Build Status

Henge

Henge is a Python package for building data storage and retrieval interfaces for arbitrary data. Henge is based on the idea of decomposable recursive unique identifiers (or, DRUIDs), which are hash-based unique identifiers for data derived from the data itself. For arbitrary data with any structure, Henge can mint unique DRUIDs to identify data, store the data in a key-value database of your choice, and provide lookup functions to retrieve the data in its original structure using its druid identifier.

Henge was intended as a building block for sequence collections (see the seqcol python package), but has been made generic so that it can be used for data types that needs content-derived identifiers with database lookup capability.

Install

pip install henge

Basic use

Create a Henge object by providing a database and a data schema. The database can be a Python dict or backed by persistent storage. Data schemas are JSON-schema descriptions of data type, and can be hierarchical.

schemas = ["path/to/json_schema.yaml"]
h = henge.Henge(database={}, schemas=schemas)

Then you insert items into the henge. Upon insert, henge returns the DRUID (aka digest, checksum, or unique identifier) for your object, which you can later use to retrieve it

object = ...  # produce the object of the type your henge understands
druid = h.insert(..., item_type=...)

You have to tell the henge what type of item you're inserting, which corresponds to one of the schemas you have used when instantiating the henge.

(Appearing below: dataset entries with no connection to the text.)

-- pv_equiv track=rewrite | github.com/nelsonlai/freelance | leetcode/leetcode_problems/codes/1950_maximum-of-minimum-values-in-all-subarrays/python3.py | findMaximums
-- ===== SOURCE A (Python) =====
-- from typing import List
--
-- def findMaximums(nums: List[int]) -> List[int]:
--     n = len(nums)
--     result = [0] * n
--     left = [-1] * n
--     right = [n] * n
--     stack = []
--
--     # Find left boundaries
--     for i in range(n):
--         while stack and nums[stack[-1]] >= nums[i]:
--             stack.pop()
--         if stack:
--             left[i] = stack[-1]
--         stack.append(i)
--
--     stack = []
--     # Find right boundaries
--     for i in range(n - 1, -1, -1):
--         while stack and nums[stack[-1]] >= nums[i]:
--             stack.pop()
--         if stack:
--             right[i] = stack[-1]
--         stack.append(i)
--
--     # Update result
--     for i in range(n):
--         length = right[i] - left[i] - 1
--         result[length - 1] = max(result[length - 1], nums[i])
--
--     # Fill gaps
--     for i in range(n - 2, -1, -1):
--         result[i] = max(result[i], result[i + 1])
--
--     return result
-- ===== SOURCE B (Python) =====
-- from typing import List
--
-- def findMaximums(nums: List[int]) -> List[int]:
--     n = len(nums)
--     best = [0] * n
--     for i in range(n):
--         v = nums[i]
--         l = i - 1
--         while l >= 0 and nums[l] >= v:
--             l -= 1
--         r = i + 1
--         while r < n and nums[r] >= v:
--             r += 1
--         span = r - l - 1
--         best[span - 1] = max(best[span - 1], v)
--     out = []
--     run = 0
--     for b in reversed(best):
--         run = max(run, b)
--         out.append(run)
--     out.reverse()
--     return out
-- ===== Notes on version B (the rewrite author's own statement) =====
-- stated objective: simpler
-- what changed: Replaces the two monotonic-stack passes and the left/right boundary arrays with a direct per-element bidirectional scan for the strictly-smaller boundaries, and replaces the in-place fill-gaps pass with a running suffix maximum built back-to-front.
import Mathlib
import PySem

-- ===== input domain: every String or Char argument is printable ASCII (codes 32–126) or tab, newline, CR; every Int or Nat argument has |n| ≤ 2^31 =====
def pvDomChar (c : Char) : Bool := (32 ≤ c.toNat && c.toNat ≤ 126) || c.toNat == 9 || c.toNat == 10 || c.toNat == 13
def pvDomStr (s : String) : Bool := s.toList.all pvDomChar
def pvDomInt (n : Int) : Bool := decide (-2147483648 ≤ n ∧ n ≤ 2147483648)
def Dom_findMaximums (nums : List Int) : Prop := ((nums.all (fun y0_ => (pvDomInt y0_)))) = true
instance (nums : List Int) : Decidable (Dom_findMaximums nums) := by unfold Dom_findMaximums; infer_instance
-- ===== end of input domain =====

-- B replaces A's two monotonic-stack passes and boundary arrays with direct per-element
-- scans for the strictly-smaller boundaries, and replaces the in-place fill-gaps pass with
-- a running suffix maximum built back-to-front (objective: simpler; no speed claim).

-- ===== PORT A =====
-- 'while stack and nums[stack[-1]] >= nums[i]: stack.pop()'; the stack is kept top-first
-- (Python's stack[-1] is the head here).  Indices on the stack were pushed by the loop and
-- are always in range, so 'nums[stack[-1]]' is ported as getD _ 0 (never out of range).
def pyPopWhile (nums : List Int) (v : Int) : List Nat → List Nat
  | [] => []
  | t :: rest => if v ≤ nums.getD t 0 then pyPopWhile nums v rest else t :: rest

-- length = right[i]-left[i]-1 is always ≥ 1 and length-1 < n, so Python's
-- 'result[length-1]' is ported as .set/.getD at (len-1).toNat (no negative wraparound).
def findMaximums (nums : List Int) : List Int :=
  let n := nums.length
  let result0 := List.replicate n (0 : Int)
  let lp := (List.range n).foldl (fun (st : List Int × List Nat) i =>
      let stack := pyPopWhile nums (nums.getD i 0) st.2
      let left := match stack with
        | t :: _ => st.1.set i (t : Int)
        | [] => st.1
      (left, i :: stack)) (List.replicate n (-1 : Int), [])
  let rp := ((List.range n).reverse).foldl (fun (st : List Int × List Nat) i =>
      let stack := pyPopWhile nums (nums.getD i 0) st.2
      let right := match stack with
        | t :: _ => st.1.set i (t : Int)
        | [] => st.1
      (right, i :: stack)) (List.replicate n ((n : Nat) : Int), [])
  let result := (List.range n).foldl (fun res i =>
      let len := rp.1.getD i 0 - lp.1.getD i 0 - 1
      res.set (len - 1).toNat (max (res.getD (len - 1).toNat 0) (nums.getD i 0))) result0
  ((List.range (n - 1)).reverse).foldl (fun res i =>
      res.set i (max (res.getD i 0) (res.getD (i + 1) 0))) result

-- ===== PORT B =====
-- 'l = i-1; while l >= 0 and nums[l] >= v: l -= 1' (returns the final l, -1 if it ran off)
def scanDown (nums : List Int) (v : Int) : Nat → Int
  | 0 => -1
  | j + 1 => if nums.getD j 0 < v then (j : Int) else scanDown nums v j

-- 'r = i+1; while r < n and nums[r] >= v: r += 1' (returns the final r, n if it ran off)
def scanUp (nums : List Int) (v : Int) (n : Nat) (r : Nat) : Int :=
  if h : r < n then
    if nums.getD r 0 < v then (r : Int) else scanUp nums v n (r + 1)
  else (n : Int)
termination_by n - r

-- 'for b in reversed(best): run = max(run, b); out.append(run)' then one final
-- 'out.reverse()': appending then reversing once at the end is ported by accumulating
-- with cons, which builds exactly the reversed append list (exact for every input).
def findMaximums_alt (nums : List Int) : List Int :=
  let n := nums.length
  let best := (List.range n).foldl (fun best i =>
      let v := nums.getD i 0
      let l := scanDown nums v i
      let r := scanUp nums v n (i + 1)
      let span := r - l - 1
      best.set (span - 1).toNat (max (best.getD (span - 1).toNat 0) v)) (List.replicate n (0 : Int))
  (best.reverse.foldl (fun (st : Int × List Int) b => (max st.1 b, max st.1 b :: st.2))
    ((0 : Int), ([] : List Int))).2
-- pv_equiv track=rewrite | github.com/vigge93/AoC | 2025/day9.py | part_2
-- ===== SOURCE A (Python) =====
-- from itertools import pairwise
--
-- Data = list[tuple[int, int]]
--
-- def part_2(data: Data):
--     border: set[tuple[int, int]] = set(data)
--     data.append(data[0])
--     for (x1, y1), (x2, y2) in pairwise(data):
--         for x in range(min(x1, x2), max(x1, x2)):
--             border.add((x, y1))
--         for y in range(min(y1, y2), max(y1, y2)):
--             border.add((x1, y))
--
--     squares: list[tuple[int, tuple[tuple[int, int], tuple[int, int]]]] = []
--     for i, (x1, y1) in enumerate(data):
--         for x2, y2 in data[i + 1 :]:
--             a = (abs(x2 - x1) + 1) * (abs(y2 - y1) + 1)
--             squares.append((a, ((x1, y1), (x2, y2))))
--
--     squares.sort(reverse=True)
--     for a, ls in squares:
--         lsx1 = min(ls[0][0], ls[1][0])
--         lsx2 = max(ls[0][0], ls[1][0])
--         lsy1 = min(ls[0][1], ls[1][1])
--         lsy2 = max(ls[0][1], ls[1][1])
--         found = True
--         for bx, by in border:
--             if lsx1 < bx < lsx2:
--                 if lsy1 < by < lsy2:
--                     found = False
--                     break
--         if found:
--             return a
--     return 0
-- ===== SOURCE B (Python) =====
-- def part_2(data):
--     # Geometric re-implementation: the border is kept as vertices + segment
--     # descriptions (never materialized point by point), each rectangle's
--     # interior is tested against segments by O(1) interval intersection,
--     # and the maximum empty area is tracked in one pass (no sort).
--     # Unlike A, this does not mutate `data` (A appends data[0] to it).
--     pts = list(data)
--     n = len(pts)
--     segs = [(pts[i], pts[(i + 1) % n]) for i in range(n)]
--
--     def blocked(lx, hx, ly, hy):
--         # Is any border point strictly inside the open box (lx,hx) x (ly,hy)?
--         for vx, vy in pts:
--             if lx < vx < hx and ly < vy < hy:
--                 return True
--         for (x1, y1), (x2, y2) in segs:
--             # horizontal run of border points: (x, y1) for min(x1,x2) <= x < max(x1,x2)
--             if ly < y1 < hy and max(min(x1, x2), lx + 1) <= min(max(x1, x2) - 1, hx - 1):
--                 return True
--             # vertical run: (x1, y) for min(y1,y2) <= y < max(y1,y2)
--             if lx < x1 < hx and max(min(y1, y2), ly + 1) <= min(max(y1, y2) - 1, hy - 1):
--                 return True
--         return False
--
--     best = 1 if n else 0  # a 1x1 square at a vertex is always border-free
--     for i in range(n):
--         x1, y1 = pts[i]
--         for j in range(i + 1, n):
--             x2, y2 = pts[j]
--             a = (abs(x2 - x1) + 1) * (abs(y2 - y1) + 1)
--             if a > best and not blocked(min(x1, x2), max(x1, x2), min(y1, y2), max(y1, y2)):
--                 best = a
--     return best
-- ===== Notes on version B (the rewrite author's own statement) =====
-- stated objective: faster
-- what changed: Instead of materializing every integer border point into a set, sorting all O(n^2) candidate rectangles and scanning the whole border set per rectangle, B keeps the border as n vertices plus n segment descriptions, tests each rectangle's open interior against each segment with an O(1) interval-intersection test, and tracks the maximum empty area in a single pass without sorting; B does not mutate data (A appends data[0] to it).
import Mathlib
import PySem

Finally, you can retrieve the original object from the henge using the DRUID identifier:

h.retrieve(druid)

For more detailed example, consult the tutorial.

Decomposible Recursive Unique IDs (DRUIDs)

DRUIDs are simply a special type of unique identifiers that have a few nice properties. A DRUID is ultimately the result of a digest operation (such as md5 or sha256) on some data. What sets DRUIDs apart from a typical digest is that, when backed by a Henge, DRUIDS are decomposable and recursive:

  • decomposing: identifiers in henge will automatically retrieve tuples. These tuples can be tailored with a simple JSON schema document, so that henge can be used as a back-end for arbitrary data.

  • recursion: individual elements retrieved by the henge object can be tagged as recursive, which means these attributes contain their own DRUIDs. Henge can recurse through these, which allows us to mint unique identifiers for arbitrary nested data forms.